(WORK TO COMPLETE): The lines wanted are those in the data below that include "pvDomChar".
--- RECORDS SHOWN ---
-- pv_equiv track=rewrite | github.com/inyukwo1/qgm_decoder | src/relation.py | compare_fp_relation
-- ===== SOURCE A (Python) =====
-- def compare_fp_relation(tab_ids_1, tab_ids_2, fp_relations):
--     for tab_id_1 in tab_ids_1:
--         for tab_id_2 in tab_ids_2:
--             if [tab_id_1, tab_id_2] in fp_relations or [
--                 tab_id_2,
--                 tab_id_1,
--             ] in fp_relations:
--                 return True
--     return False
-- ===== SOURCE B (Python) =====
-- def compare_fp_relation(tab_ids_1, tab_ids_2, fp_relations):
--     set1 = set(tab_ids_1)
--     set2 = set(tab_ids_2)
--     for rel in fp_relations:
--         if isinstance(rel, list) and len(rel) == 2:
--             x, y = rel
--             if (x in set1 and y in set2) or (x in set2 and y in set1):
--                 return True
--     return False
-- ===== Notes on version B (the rewrite author's own statement) =====
-- stated objective: faster
-- what changed: Instead of scanning the id-pair product and doing a list-membership test in fp_relations for each pair, B builds membership sets for the two id lists once and makes a single pass over fp_relations, checking each length-2 relation's endpoints against the sets.
import Mathlib
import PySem

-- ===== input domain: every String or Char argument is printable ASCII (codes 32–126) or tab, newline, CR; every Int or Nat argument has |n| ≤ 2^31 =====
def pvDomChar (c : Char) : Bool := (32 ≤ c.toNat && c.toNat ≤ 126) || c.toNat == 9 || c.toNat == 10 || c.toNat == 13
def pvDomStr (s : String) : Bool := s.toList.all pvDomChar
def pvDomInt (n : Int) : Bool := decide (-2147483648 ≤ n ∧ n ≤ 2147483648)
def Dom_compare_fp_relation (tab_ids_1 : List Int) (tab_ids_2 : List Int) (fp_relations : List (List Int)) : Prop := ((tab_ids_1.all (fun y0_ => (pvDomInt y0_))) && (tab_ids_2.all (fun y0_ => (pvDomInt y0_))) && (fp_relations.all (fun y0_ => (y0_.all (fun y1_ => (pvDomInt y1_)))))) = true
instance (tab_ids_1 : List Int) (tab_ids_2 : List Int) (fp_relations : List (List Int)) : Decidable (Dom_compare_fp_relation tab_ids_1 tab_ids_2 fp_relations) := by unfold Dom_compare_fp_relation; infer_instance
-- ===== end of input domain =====

-- B replaces A's pair-product scan (with a list-membership test per pair) by one pass over
-- fp_relations against membership sets of the two id lists (objective: faster).

-- ===== PORT A =====
-- inner 'for tab_id_2 in tab_ids_2' loop with early return
def cfpInner (fp : List (List Int)) (a : Int) : List Int → Bool
  | [] => false
  | b :: rest =>
      if fp.contains [a, b] || fp.contains [b, a] then true else cfpInner fp a rest

-- outer 'for tab_id_1 in tab_ids_1' loop
def cfpOuter (fp : List (List Int)) (t2 : List Int) : List Int → Bool
  | [] => false
  | a :: rest => if cfpInner fp a t2 then true else cfpOuter fp t2 rest

def compare_fp_relation (tab_ids_1 : List Int) (tab_ids_2 : List Int) (fp_relations : List (List Int)) : Bool :=
  cfpOuter fp_relations tab_ids_2 tab_ids_1

-- ===== PORT B =====
-- single pass over fp_relations; only length-2 relations are examined
def cfpScan (s1 s2 : PySem.Set Int) : List (List Int) → Bool
  | [] => false
  | rel :: rest =>
      match rel with
      | [x, y] =>
          if (PySem.Set.contains s1 x && PySem.Set.contains s2 y)
              || (PySem.Set.contains s2 x && PySem.Set.contains s1 y) then true
          else cfpScan s1 s2 rest
      | _ => cfpScan s1 s2 rest

def compare_fp_relation_alt (tab_ids_1 : List Int) (tab_ids_2 : List Int) (fp_relations : List (List Int)) : Bool :=
  let s1 := PySem.Set.ofList tab_ids_1
  let s2 := PySem.Set.ofList tab_ids_2
  cfpScan s1 s2 fp_relations

-- ===== PRECONDITION & SPEC =====
def Spec_compare_fp_relation (tab_ids_1 : List Int) (tab_ids_2 : List Int) (fp_relations : List (List Int)) (out : Bool) : Prop := out = compare_fp_relation_alt tab_ids_1 tab_ids_2 fp_relations
instance (tab_ids_1 : List Int) (tab_ids_2 : List Int) (fp_relations : List (List Int)) (out : Bool) : Decidable (Spec_compare_fp_relation tab_ids_1 tab_ids_2 fp_relations out) := by unfold Spec_compare_fp_relation; infer_instance

-- ===== CLAIM (what is proved, stated in full; the proofs are below) =====
def Claim_equal_compare_fp_relation : Prop := ∀ (tab_ids_1 : List Int) (tab_ids_2 : List Int) (fp_relations : List (List Int)), Dom_compare_fp_relation tab_ids_1 tab_ids_2 fp_relations → Spec_compare_fp_relation tab_ids_1 tab_ids_2 fp_relations (compare_fp_relation tab_ids_1 tab_ids_2 fp_relations)

-- ===== LEMMAS AND PROOFS =====

theorem cfpInner_iff (fp : List (List Int)) (a : Int) (t2 : List Int) :
    cfpInner fp a t2 = true ↔ ∃ b ∈ t2, [a, b] ∈ fp ∨ [b, a] ∈ fp := by
  induction t2 with
  | nil => simp [cfpInner]
  | cons b rest ih =>
      simp only [cfpInner]
      split_ifs with h
      · simp only [List.contains_eq_mem, Bool.or_eq_true, decide_eq_true_eq] at h
        simp only [true_iff]
        exact ⟨b, List.mem_cons_self, h⟩
      · simp only [List.contains_eq_mem, Bool.or_eq_true, decide_eq_true_eq, not_or] at h
        rw [ih]
        constructor
        · rintro ⟨c, hc, hm⟩; exact ⟨c, List.mem_cons_of_mem _ hc, hm⟩
        · rintro ⟨c, hc, hm⟩
          rcases List.mem_cons.mp hc with rfl | hc'
          · exact absurd hm (by tauto)
          · exact ⟨c, hc', hm⟩

theorem cfpOuter_iff (fp : List (List Int)) (t2 t1 : List Int) :
    cfpOuter fp t2 t1 = true ↔ ∃ a ∈ t1, ∃ b ∈ t2, [a, b] ∈ fp ∨ [b, a] ∈ fp := by
  induction t1 with
  | nil => simp [cfpOuter]
  | cons a rest ih =>
      simp only [cfpOuter]
      split_ifs with h
      · simp only [true_iff]
        exact ⟨a, List.mem_cons_self, (cfpInner_iff fp a t2).mp h⟩
      · rw [ih]
        constructor
        · rintro ⟨c, hc, hm⟩; exact ⟨c, List.mem_cons_of_mem _ hc, hm⟩
        · rintro ⟨c, hc, hm⟩
          rcases List.mem_cons.mp hc with rfl | hc'
          · exact absurd ((cfpInner_iff fp c t2).mpr hm) (by simpa using h)
          · exact ⟨c, hc', hm⟩

theorem cfpScan_iff (s1 s2 : PySem.Set Int) (fp : List (List Int)) :
    cfpScan s1 s2 fp = true ↔
      ∃ rel ∈ fp, ∃ x y, rel = [x, y] ∧
        ((x ∈ s1 ∧ y ∈ s2) ∨ (x ∈ s2 ∧ y ∈ s1)) := by
  induction fp with
  | nil => simp [cfpScan]
  | cons rel rest ih =>
      match rel with
      | [] =>
          simp only [cfpScan, ih]
          constructor
          · rintro ⟨c, hc, hm⟩; exact ⟨c, List.mem_cons_of_mem _ hc, hm⟩
          · rintro ⟨c, hc, x, y, hxy, hm⟩
            rcases List.mem_cons.mp hc with rfl | hc'
            · simp at hxy
            · exact ⟨c, hc', x, y, hxy, hm⟩
      | [x] =>
          simp only [cfpScan, ih]
          constructor
          · rintro ⟨c, hc, hm⟩; exact ⟨c, List.mem_cons_of_mem _ hc, hm⟩
          · rintro ⟨c, hc, u, v, hxy, hm⟩
            rcases List.mem_cons.mp hc with rfl | hc'
            · simp at hxy
            · exact ⟨c, hc', u, v, hxy, hm⟩
      | x :: y :: z :: t =>
          simp only [cfpScan, ih]
          constructor
          · rintro ⟨c, hc, hm⟩; exact ⟨c, List.mem_cons_of_mem _ hc, hm⟩
          · rintro ⟨c, hc, u, v, hxy, hm⟩
            rcases List.mem_cons.mp hc with rfl | hc'
            · simp at hxy
            · exact ⟨c, hc', u, v, hxy, hm⟩
      | [x, y] =>
          simp only [cfpScan]
          split_ifs with h
          · simp only [Bool.or_eq_true, Bool.and_eq_true] at h
            simp only [true_iff]
            refine ⟨[x, y], List.mem_cons_self, x, y, rfl, ?_⟩
            simpa [PySem.Set.contains_iff] using h
          · rw [ih]
            constructor
            · rintro ⟨c, hc, hm⟩; exact ⟨c, List.mem_cons_of_mem _ hc, hm⟩
            · rintro ⟨c, hc, u, v, hxy, hm⟩
              rcases List.mem_cons.mp hc with rfl | hc'
              · exfalso
                have huv : x = u ∧ y = v := by simpa using hxy
                obtain ⟨rfl, rfl⟩ := huv
                apply h
                simpa [PySem.Set.contains_iff] using hm
              · exact ⟨c, hc', u, v, hxy, hm⟩

theorem compare_fp_relation_spec : Claim_equal_compare_fp_relation := by
  intro t1 t2 fp _
  unfold Spec_compare_fp_relation compare_fp_relation compare_fp_relation_alt
  rcases hA : cfpOuter fp t2 t1 <;> rcases hB : cfpScan (PySem.Set.ofList t1) (PySem.Set.ofList t2) fp
  · rfl
  · exfalso
    rw [cfpScan_iff] at hB
    obtain ⟨rel, hrel, x, y, rfl, hm⟩ := hB
    have : cfpOuter fp t2 t1 = true := by
      rw [cfpOuter_iff]
      rcases hm with ⟨hx, hy⟩ | ⟨hx, hy⟩
      · exact ⟨x, (PySem.Set.mem_ofList _ _).mp hx, y, (PySem.Set.mem_ofList _ _).mp hy, Or.inl hrel⟩
      · exact ⟨y, (PySem.Set.mem_ofList _ _).mp hy, x, (PySem.Set.mem_ofList _ _).mp hx, Or.inr hrel⟩
    simp [hA] at this
  · exfalso
    rw [cfpOuter_iff] at hA
    obtain ⟨a, ha, b, hb, hm⟩ := hA
    have : cfpScan (PySem.Set.ofList t1) (PySem.Set.ofList t2) fp = true := by
      rw [cfpScan_iff]
      rcases hm with h | h
      · exact ⟨[a, b], h, a, b, rfl,
          Or.inl ⟨(PySem.Set.mem_ofList _ _).mpr ha, (PySem.Set.mem_ofList _ _).mpr hb⟩⟩
      · exact ⟨[b, a], h, b, a, rfl,
          Or.inr ⟨(PySem.Set.mem_ofList _ _).mpr hb, (PySem.Set.mem_ofList _ _).mpr ha⟩⟩
    simp [hB] at this
  · rfl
---
(WRITTEN SOLUTION):
def pvDomChar (c : Char) : Bool := (32 ≤ c.toNat && c.toNat ≤ 126) || c.toNat == 9 || c.toNat == 10 || c.toNat == 13
def pvDomStr (s : String) : Bool := s.toList.all pvDomChar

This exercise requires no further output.